§ Work to be completed
Scan the records below for the line containing "-- stated objective: idiomatic" and the line containing "-- EXAMPLE_EMOTION_CATEGORIES as". Copy both, plus every line between, exactly.
---
-- pv_equiv track=rewrite | github.com/liujunhao228/poetry-annotator | src/emotion_classification/example_plugin.py | get_emotion_display_info
-- ===== SOURCE A (Python) =====
-- from typing import Dict, Any, List, Optional
--
-- EXAMPLE_EMOTION_CATEGORIES = {
--     "01": {
--         "name_zh": "积极情感",
--         "name_en": "Positive Emotion",
--         "categories": [
--             {"id": "01.01", "name_zh": "喜悦", "name_en": "Joy"},
--             {"id": "01.02", "name_zh": "热爱", "name_en": "Love"},
--             {"id": "01.03", "name_zh": "崇敬", "name_en": "Reverence"},
--             {"id": "01.04", "name_zh": "赞赏", "name_en": "Appreciation"},
--             {"id": "01.05", "name_zh": "愉悦", "name_en": "Pleasure"}
--         ]
--     },
--     "02": {
--         "name_zh": "消极情感",
--         "name_en": "Negative Emotion",
--         "categories": [
--             {"id": "02.01", "name_zh": "悲伤", "name_en": "Sadness"},
--             {"id": "02.02", "name_zh": "愤怒", "name_en": "Anger"},
--             {"id": "02.03", "name_zh": "恐惧", "name_en": "Fear"},
--             {"id": "02.04", "name_zh": "厌恶", "name_en": "Disgust"},
--             {"id": "02.05", "name_zh": "焦虑", "name_en": "Anxiety"}
--         ]
--     }
-- }
--
-- def get_emotion_display_info(emotion_id: str) -> Dict[str, str]:
--     """
--     根据情感ID获取用于界面显示的信息。
--
--     :param emotion_id: 情感的唯一ID，例如 "01.05"。
--     :return: 包含 'id' 和 'name' 的字典，例如 {'id': '01.05', 'name': '01.05 愉悦'}。
--              如果ID无效，则 'name' 为 '未知情感'。
--     """
--     # 在插件提供的分类中查找指定ID的情感
--     for primary_id, primary_data in EXAMPLE_EMOTION_CATEGORIES.items():
--         # 检查一级分类
--         if primary_id == emotion_id:
--             name_zh = primary_data.get('name_zh', '')
--             return {'id': emotion_id, 'name': f"{emotion_id} {name_zh}"}
--
--         # 检查二级分类
--         for secondary in primary_data.get('categories', []):
--             if secondary.get('id') == emotion_id:
--                 name_zh = secondary.get('name_zh', '')
--                 return {'id': emotion_id, 'name': f"{emotion_id} {name_zh}"}
--
--     # 如果未找到，返回未知情感
--     return {'id': emotion_id, 'name': f"{emotion_id} 未知情感"}
-- ===== SOURCE B (Python) =====
-- from typing import Dict, Any, List, Optional
--
-- EXAMPLE_EMOTION_CATEGORIES = {
--     "01": {
--         "name_zh": "积极情感",
--         "name_en": "Positive Emotion",
--         "categories": [
--             {"id": "01.01", "name_zh": "喜悦", "name_en": "Joy"},
--             {"id": "01.02", "name_zh": "热爱", "name_en": "Love"},
--             {"id": "01.03", "name_zh": "崇敬", "name_en": "Reverence"},
--             {"id": "01.04", "name_zh": "赞赏", "name_en": "Appreciation"},
--             {"id": "01.05", "name_zh": "愉悦", "name_en": "Pleasure"}
--         ]
--     },
--     "02": {
--         "name_zh": "消极情感",
--         "name_en": "Negative Emotion",
--         "categories": [
--             {"id": "02.01", "name_zh": "悲伤", "name_en": "Sadness"},
--             {"id": "02.02", "name_zh": "愤怒", "name_en": "Anger"},
--             {"id": "02.03", "name_zh": "恐惧", "name_en": "Fear"},
--             {"id": "02.04", "name_zh": "厌恶", "name_en": "Disgust"},
--             {"id": "02.05", "name_zh": "焦虑", "name_en": "Anxiety"}
--         ]
--     }
-- }
--
-- # Flat id -> name_zh index built once at module load; lookup replaces the nested scan.
-- FLAT: Dict[str, str] = {}
-- for _pid, _data in EXAMPLE_EMOTION_CATEGORIES.items():
--     FLAT[_pid] = _data.get('name_zh', '')
--     for _sec in _data.get('categories', []):
--         FLAT[_sec.get('id')] = _sec.get('name_zh', '')
--
--
-- def get_emotion_display_info(emotion_id: str) -> Dict[str, str]:
--     name = FLAT.get(emotion_id)
--     if name is None:
--         return {'id': emotion_id, 'name': f"{emotion_id} 未知情感"}
--     return {'id': emotion_id, 'name': f"{emotion_id} {name}"}
-- ===== Notes on version B (the rewrite author's own statement) =====
-- stated objective: idiomatic
-- what changed: Replaced the nested scan over primary and secondary categories by a flat id->name_zh dict built once at module load, so the function body is a single dict lookup.
import Mathlib
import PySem

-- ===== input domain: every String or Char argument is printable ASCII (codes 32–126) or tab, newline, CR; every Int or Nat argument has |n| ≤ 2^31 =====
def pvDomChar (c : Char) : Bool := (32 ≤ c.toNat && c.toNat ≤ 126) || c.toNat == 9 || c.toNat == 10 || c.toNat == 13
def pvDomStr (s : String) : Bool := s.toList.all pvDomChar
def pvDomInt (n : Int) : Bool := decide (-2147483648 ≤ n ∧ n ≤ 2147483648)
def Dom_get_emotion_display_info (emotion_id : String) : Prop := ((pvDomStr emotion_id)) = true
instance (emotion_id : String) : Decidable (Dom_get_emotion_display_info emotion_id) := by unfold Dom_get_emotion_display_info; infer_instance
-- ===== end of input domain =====

-- B replaces A's nested scan with a flat id -> name_zh index built once and a single lookup (idiomatic, O(1) per call).

-- ===== PORT A =====
-- EXAMPLE_EMOTION_CATEGORIES as (primary_id, name_zh, [(id, name_zh)]) in insertion order
def pvCategories : List (String × String × List (String × String)) :=
  [ ("01", "积极情感",
      [("01.01", "喜悦"), ("01.02", "热爱"), ("01.03", "崇敬"), ("01.04", "赞赏"), ("01.05", "愉悦")]),
    ("02", "消极情感",
      [("02.01", "悲伤"), ("02.02", "愤怒"), ("02.03", "恐惧"), ("02.04", "厌恶"), ("02.05", "焦虑")]) ]

-- inner loop: for secondary in primary_data['categories']
def pvSecLoop (emotion_id : String) : List (String × String) → Option (List (String × String))
  | [] => none
  | (sid, nz) :: rest =>
      if sid == emotion_id then some [("id", emotion_id), ("name", emotion_id ++ " " ++ nz)]
      else pvSecLoop emotion_id rest

-- outer loop: for primary_id, primary_data in EXAMPLE_EMOTION_CATEGORIES.items()
def pvPrimLoop (emotion_id : String) : List (String × String × List (String × String)) → Option (List (String × String))
  | [] => none
  | (pid, nz, cats) :: rest =>
      if pid == emotion_id then some [("id", emotion_id), ("name", emotion_id ++ " " ++ nz)]
      else match pvSecLoop emotion_id cats with
           | some r => some r
           | none => pvPrimLoop emotion_id rest

def get_emotion_display_info (emotion_id : String) : List (String × String) :=
  match pvPrimLoop emotion_id pvCategories with
  | some r => r
  | none => [("id", emotion_id), ("name", emotion_id ++ " 未知情感")]

-- ===== PORT B =====
-- FLAT built once: for each primary add pid -> name_zh, then each secondary id -> name_zh
def pvFLAT : PySem.Dict String String :=
  pvCategories.foldl
    (fun d p =>
      (p.2.2.foldl (fun d' s => d'.insert s.1 s.2) (d.insert p.1 p.2.1)))
    PySem.Dict.empty

def get_emotion_display_info_alt (emotion_id : String) : List (String × String) :=
  match pvFLAT.get? emotion_id with
  | none => [("id", emotion_id), ("name", emotion_id ++ " 未知情感")]
  | some name => [("id", emotion_id), ("name", emotion_id ++ " " ++ name)]

-- ===== PRECONDITION & SPEC =====
def Spec_get_emotion_display_info (emotion_id : String) (out : List (String × String)) : Prop := out = get_emotion_display_info_alt emotion_id
instance (emotion_id : String) (out : List (String × String)) : Decidable (Spec_get_emotion_display_info emotion_id out) := by unfold Spec_get_emotion_display_info; infer_instance

-- ===== CLAIM (what is proved, stated in full; the proofs are below) =====
def Claim_equal_get_emotion_display_info : Prop := ∀ (emotion_id : String), Dom_get_emotion_display_info emotion_id → Spec_get_emotion_display_info emotion_id (get_emotion_display_info emotion_id)

-- ===== LEMMAS AND PROOFS =====

-- ===== VERDICT (by name: the statement is the Claim_ definition above) =====
theorem get_emotion_display_info_spec : Claim_equal_get_emotion_display_info := by
  intro e _
  unfold Spec_get_emotion_display_info get_emotion_display_info get_emotion_display_info_alt
  by_cases h1 : "01" = e; · subst h1; decide
  by_cases h2 : "02" = e; · subst h2; decide
  by_cases h3 : "01.01" = e; · subst h3; decide
  by_cases h4 : "01.02" = e; · subst h4; decide
  by_cases h5 : "01.03" = e; · subst h5; decide
  by_cases h6 : "01.04" = e; · subst h6; decide
  by_cases h7 : "01.05" = e; · subst h7; decide
  by_cases h8 : "02.01" = e; · subst h8; decide
  by_cases h9 : "02.02" = e; · subst h9; decide
  by_cases h10 : "02.03" = e; · subst h10; decide
  by_cases h11 : "02.04" = e; · subst h11; decide
  by_cases h12 : "02.05" = e; · subst h12; decide
  simp [pvPrimLoop, pvSecLoop, pvCategories, pvFLAT,
        PySem.Dict.insert, PySem.Dict.empty, PySem.Dict.get?,
        h1, h2, h3, h4, h5, h6, h7, h8, h9, h10, h11, h12]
---
§ Response to the exercise
-- stated objective: idiomatic
-- what changed: Replaced the nested scan over primary and secondary categories by a flat id->name_zh dict built once at module load, so the function body is a single dict lookup.
import Mathlib
import PySem

-- ===== input domain: every String or Char argument is printable ASCII (codes 32–126) or tab, newline, CR; every Int or Nat argument has |n| ≤ 2^31 =====
def pvDomChar (c : Char) : Bool := (32 ≤ c.toNat && c.toNat ≤ 126) || c.toNat == 9 || c.toNat == 10 || c.toNat == 13
def pvDomStr (s : String) : Bool := s.toList.all pvDomChar
def pvDomInt (n : Int) : Bool := decide (-2147483648 ≤ n ∧ n ≤ 2147483648)
def Dom_get_emotion_display_info (emotion_id : String) : Prop := ((pvDomStr emotion_id)) = true
instance (emotion_id : String) : Decidable (Dom_get_emotion_display_info emotion_id) := by unfold Dom_get_emotion_display_info; infer_instance
-- ===== end of input domain =====

-- B replaces A's nested scan with a flat id -> name_zh index built once and a single lookup (idiomatic, O(1) per call).

-- ===== PORT A =====
-- EXAMPLE_EMOTION_CATEGORIES as (primary_id, name_zh, [(id, name_zh)]) in insertion order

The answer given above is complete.